◆ WHAT IS EXPECTED
Within the data that follows, set down exactly the lines from the one containing "have := ih (r + 1) h' (by omega)" through the one containing "rw [show tgl 1", both ends included.

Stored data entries
::::

-- pv_equiv track=rewrite | github.com/yungommi/algorithm | baekjoon/2025/250219-imple/6359.py | func
-- ===== SOURCE A (Python) =====
-- def func(n):
--     room = [1]*(n+1)
--     room[0]=0
--     for i in range(2,n+1):
--         tmp = i
--         while tmp <= n:
--             if room[tmp]==0:
--                 room[tmp]=1
--             else:
--                 room[tmp]=0
--             tmp += i
--     return sum(room)
-- ===== SOURCE B (Python) =====
-- def func(n):
--     # number of open rooms = number of perfect squares in [1, n] = floor(sqrt(n))
--     r = 0
--     while (r + 1) * (r + 1) <= n:
--         r += 1
--     return r
-- ===== Notes on version B (the rewrite author's own statement) =====
-- stated objective: faster
-- what changed: Replaced the O(n log n) toggle-sieve over an (n+1)-cell array by computing floor(sqrt(n)) with a simple incrementing loop, since a room stays open iff its number is a perfect square.
import Mathlib
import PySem

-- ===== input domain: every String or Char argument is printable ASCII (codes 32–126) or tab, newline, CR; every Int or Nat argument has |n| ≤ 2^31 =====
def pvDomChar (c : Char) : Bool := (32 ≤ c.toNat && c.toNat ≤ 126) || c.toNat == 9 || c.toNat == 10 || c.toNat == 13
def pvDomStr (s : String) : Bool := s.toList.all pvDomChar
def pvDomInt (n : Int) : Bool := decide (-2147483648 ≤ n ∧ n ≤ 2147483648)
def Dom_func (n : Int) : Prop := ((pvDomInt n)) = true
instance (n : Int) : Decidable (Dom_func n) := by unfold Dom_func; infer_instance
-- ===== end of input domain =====

-- B replaces A's toggle-sieve over an (n+1)-cell array by a loop computing
-- floor(sqrt(n)) (a room stays open iff its number is a perfect square); objective: faster.


-- ===== PORT A =====
-- inner 'while tmp <= n' loop; fuel-guarded (Python terminates since i ≥ 2); the body
-- is A's toggle 'room[tmp] = 1 if room[tmp]==0 else 0' followed by 'tmp += i'.
def funcInner (n i : Int) : Nat → Int → List Int → List Int
  | 0, _, room => room
  | fuel+1, tmp, room =>
    if tmp ≤ n then
      funcInner n i fuel (tmp + i)
        (PySem.List.pySetD room tmp (if PySem.List.pyGetD room tmp 0 = 0 then 1 else 0))
    else room

-- room = [1]*(n+1); room[0] = 0; for i in range(2, n+1): tmp = i; while ...; return sum(room)
def func (n : Int) : Int :=
  ((PySem.List.pyRange 2 (n+1) 1).foldl
    (fun r i => funcInner n i (n+1).toNat i r)
    (PySem.List.pySetD (List.replicate (n+1).toNat (1 : Int)) 0 0)).sum

-- ===== PORT B =====
-- r = 0; while (r+1)*(r+1) <= n: r += 1  (fuel-guarded; terminates since r is bounded)
def funcAltGo (n : Int) : Nat → Int → Int
  | 0, r => r
  | fuel+1, r => if (r + 1) * (r + 1) ≤ n then funcAltGo n fuel (r + 1) else r

def func_alt (n : Int) : Int := funcAltGo n (n.toNat + 1) 0

-- ===== PRECONDITION & SPEC =====
-- For negative n, A's room list is empty and its first indexed assignment raises IndexError.
def Pre_func (n : Int) : Prop := 0 ≤ n
instance (n : Int) : Decidable (Pre_func n) := by unfold Pre_func; infer_instance
def pvWitness_func : Int := (6)

def Spec_func (n : Int) (out : Int) : Prop := out = func_alt n
instance (n : Int) (out : Int) : Decidable (Spec_func n out) := by unfold Spec_func; infer_instance

-- ===== CLAIM (what is proved, stated in full; the proofs are below) =====
def Claim_equal_func : Prop := ∀ (n : Int), Dom_func n → Pre_func n → Spec_func n (func n)

-- ===== LEMMAS AND PROOFS =====

-- ---------- B side: funcAltGo computes Nat.sqrt ----------

theorem funcAltGo_eq (n : Int) (hn : 0 ≤ n) :
    ∀ (fuel : Nat) (r : Nat), r * r ≤ n.toNat → Nat.sqrt n.toNat < r + fuel →
      funcAltGo n fuel (r : Int) = (Nat.sqrt n.toNat : Int) := by
  intro fuel
  induction fuel with
  | zero =>
    intro r h1 h2
    have := Nat.le_sqrt.mpr h1
    omega
  | succ fuel ih =>
    intro r h1 h2
    simp only [funcAltGo]
    by_cases h : ((r : Int) + 1) * ((r : Int) + 1) ≤ n
    · rw [if_pos h]
      have h' : (r + 1) * (r + 1) ≤ n.toNat := by
        have : (((r + 1) * (r + 1) : Nat) : Int) ≤ ((n.toNat : Int)) := by
          push_cast
          rw [Int.toNat_of_nonneg hn]
          linarith
        exact_mod_cast this
      have := ih (r + 1) h' (by omega)
      rw [show ((r : Int) + 1) = (((r + 1 : Nat) : Int)) by push_cast; ring]
      exact this
    · rw [if_neg h]
      have h' : n.toNat < (r + 1) * (r + 1) := by
        by_contra hc
        rw [not_lt] at hc
        apply h
        have := Int.ofNat_le.mpr hc
        push_cast at this
        rw [Int.toNat_of_nonneg hn] at this
        linarith
      have hle : r ≤ Nat.sqrt n.toNat := Nat.le_sqrt.mpr h1
      have hlt : Nat.sqrt n.toNat < r + 1 := Nat.sqrt_lt.mpr h'
      omega

theorem func_alt_eq (n : Int) (hn : 0 ≤ n) : func_alt n = (Nat.sqrt n.toNat : Int) := by
  have h := funcAltGo_eq n hn (n.toNat + 1) 0 (by simp)
    (by have := Nat.sqrt_le_self n.toNat; omega)
  simpa [func_alt] using h

-- ---------- A side: the sieve ----------

-- toggle as A performs it on a cell
def tgl (v : Int) : Int := if v = 0 then 1 else 0

-- tgl iterated c times
def tglIter : Nat → Int → Int
  | 0, v => v
  | c+1, v => tglIter c (tgl v)

-- how many times cell k is toggled by the loops over i ∈ range(2, n+1)
def cntk (n : Int) (k : Nat) : Nat :=
  (PySem.List.pyRange 2 (n+1) 1).countP
    (fun i => decide (i ≤ (k:Int) ∧ (k:Int) ≤ n ∧ i ∣ ((k:Int) - i)))

theorem tglIter_bits : ∀ c : Nat,
    tglIter c 1 = (if Even c then (1:Int) else 0) ∧
      tglIter c 0 = (if Even c then (0:Int) else 1) := by
  intro c
  induction c with
  | zero => simp [tglIter]
  | succ c ih =>
    obtain ⟨ih1, ih0⟩ := ih
    constructor
    · show tglIter c (tgl 1) = _
      rw [show tgl 1 = 0 from by norm_num [tgl], ih0]
      by_cases h : Even c <;> simp [Nat.even_add_one, h]
    · show tglIter c (tgl 0) = _
      rw [show tgl 0 = 1 from by norm_num [tgl], ih1]
      by_cases h : Even c <;> simp [Nat.even_add_one, h]

theorem int_dvd_shift (i k : Int) : i ∣ k - i ↔ i ∣ k := by
  constructor <;> intro h
  · have h2 := dvd_add h (dvd_refl i)
    have e : k - i + i = k := by ring
    rwa [e] at h2
  · have h2 := dvd_sub h (dvd_refl i)
    exact h2

theorem funcInner_length (n i : Int) : ∀ (fuel : Nat) (tmp : Int) (room : List Int),
    (funcInner n i fuel tmp room).length = room.length := by
  intro fuel
  induction fuel with
  | zero => intro tmp room; rfl
  | succ fuel ih =>
    intro tmp room
    simp only [funcInner]
    split
    · rw [ih, PySem.List.length_pySetD]
    · rfl

theorem funcInner_get (n i : Int) (hi : 2 ≤ i) :
    ∀ (fuel : Nat) (tmp : Int) (room : List Int), 0 ≤ tmp → n < (room.length : Int) →
      n < tmp + (fuel : Int) * i → ∀ (k : Nat), k < room.length →
      PySem.List.pyGetD (funcInner n i fuel tmp room) (k : Int) 0 =
        if tmp ≤ (k:Int) ∧ (k:Int) ≤ n ∧ i ∣ ((k:Int) - tmp)
        then tgl (PySem.List.pyGetD room (k:Int) 0) else PySem.List.pyGetD room (k:Int) 0 := by
  intro fuel
  induction fuel with
  | zero =>
    intro tmp room _ _ hfuel k _
    simp only [funcInner]
    rw [if_neg]
    rintro ⟨h1, h2, -⟩
    push_cast at hfuel
    omega
  | succ fuel ih =>
    intro tmp room htmp0 hlen hfuel k hk
    simp only [funcInner]
    by_cases htn : tmp ≤ n
    · rw [if_pos htn]
      set v := PySem.List.pyGetD room tmp 0 with hv
      set room' := PySem.List.pySetD room tmp (if v = 0 then 1 else 0) with hroom'
      have hlen' : room'.length = room.length := PySem.List.length_pySetD ..
      have hfuel' : n < (tmp + i) + (fuel : Int) * i := by
        push_cast at hfuel
        nlinarith [hfuel]
      have hrec := ih (tmp + i) room' (by omega) (by rw [hlen']; exact hlen) hfuel' k
        (by rw [hlen']; exact hk)
      rw [hrec]
      have htlt : tmp.toNat < room.length := by omega
      have hset : ∀ (m : Nat), PySem.List.pyGetD room' (m : Int) 0 =
          if m = tmp.toNat then (if v = 0 then 1 else 0)
          else PySem.List.pyGetD room (m:Int) 0 := by
        intro m
        rw [hroom', show tmp = ((tmp.toNat : Nat) : Int) from (Int.toNat_of_nonneg htmp0).symm]
        exact PySem.List.pyGetD_pySetD_natCast room tmp.toNat m _ 0 htlt
      by_cases hkt : k = tmp.toNat
      · have hk_int : (k:Int) = tmp := by omega
        rw [hset k, if_pos hkt]
        rw [if_neg (by rintro ⟨h1, -, -⟩; omega)]
        have hcondT : tmp ≤ (k:Int) ∧ (k:Int) ≤ n ∧ i ∣ ((k:Int) - tmp) := by
          refine ⟨by omega, by omega, ?_⟩
          rw [hk_int, sub_self]
          exact dvd_zero i
        rw [if_pos hcondT, hk_int, ← hv]
        simp [tgl]
      · have hkne : (k:Int) ≠ tmp := by omega
        rw [hset k, if_neg hkt]
        have hdvd : (i ∣ ((k:Int) - (tmp + i))) ↔ (i ∣ ((k:Int) - tmp)) := by
          have e : (k:Int) - (tmp + i) = ((k:Int) - tmp) - i := by ring
          rw [e, int_dvd_shift]
        have hcond : (tmp + i ≤ (k:Int) ∧ (k:Int) ≤ n ∧ i ∣ ((k:Int) - (tmp+i))) ↔
            (tmp ≤ (k:Int) ∧ (k:Int) ≤ n ∧ i ∣ ((k:Int) - tmp)) := by
          constructor
          · rintro ⟨h1, h2, h3⟩
            exact ⟨by omega, h2, hdvd.mp h3⟩
          · rintro ⟨h1, h2, h3⟩
            have hpos : 0 < (k:Int) - tmp := by omega
            have := Int.le_of_dvd hpos h3
            exact ⟨by omega, h2, hdvd.mpr h3⟩
        simp only [hcond]
    · rw [if_neg htn]
      rw [if_neg]
      rintro ⟨h1, h2, -⟩
      omega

::::

◆ YOUR SOLUTION
      have := ih (r + 1) h' (by omega)
      rw [show ((r : Int) + 1) = (((r + 1 : Nat) : Int)) by push_cast; ring]
      exact this
    · rw [if_neg h]
      have h' : n.toNat < (r + 1) * (r + 1) := by
        by_contra hc
        rw [not_lt] at hc
        apply h
        have := Int.ofNat_le.mpr hc
        push_cast at this
        rw [Int.toNat_of_nonneg hn] at this
        linarith
      have hle : r ≤ Nat.sqrt n.toNat := Nat.le_sqrt.mpr h1
      have hlt : Nat.sqrt n.toNat < r + 1 := Nat.sqrt_lt.mpr h'
      omega

theorem func_alt_eq (n : Int) (hn : 0 ≤ n) : func_alt n = (Nat.sqrt n.toNat : Int) := by
  have h := funcAltGo_eq n hn (n.toNat + 1) 0 (by simp)
    (by have := Nat.sqrt_le_self n.toNat; omega)
  simpa [func_alt] using h

-- ---------- A side: the sieve ----------

-- toggle as A performs it on a cell
def tgl (v : Int) : Int := if v = 0 then 1 else 0

-- tgl iterated c times
def tglIter : Nat → Int → Int
  | 0, v => v
  | c+1, v => tglIter c (tgl v)

-- how many times cell k is toggled by the loops over i ∈ range(2, n+1)
def cntk (n : Int) (k : Nat) : Nat :=
  (PySem.List.pyRange 2 (n+1) 1).countP
    (fun i => decide (i ≤ (k:Int) ∧ (k:Int) ≤ n ∧ i ∣ ((k:Int) - i)))

theorem tglIter_bits : ∀ c : Nat,
    tglIter c 1 = (if Even c then (1:Int) else 0) ∧
      tglIter c 0 = (if Even c then (0:Int) else 1) := by
  intro c
  induction c with
  | zero => simp [tglIter]
  | succ c ih =>
    obtain ⟨ih1, ih0⟩ := ih
    constructor
    · show tglIter c (tgl 1) = _
      rw [show tgl 1 = 0 from by norm_num [tgl], ih0]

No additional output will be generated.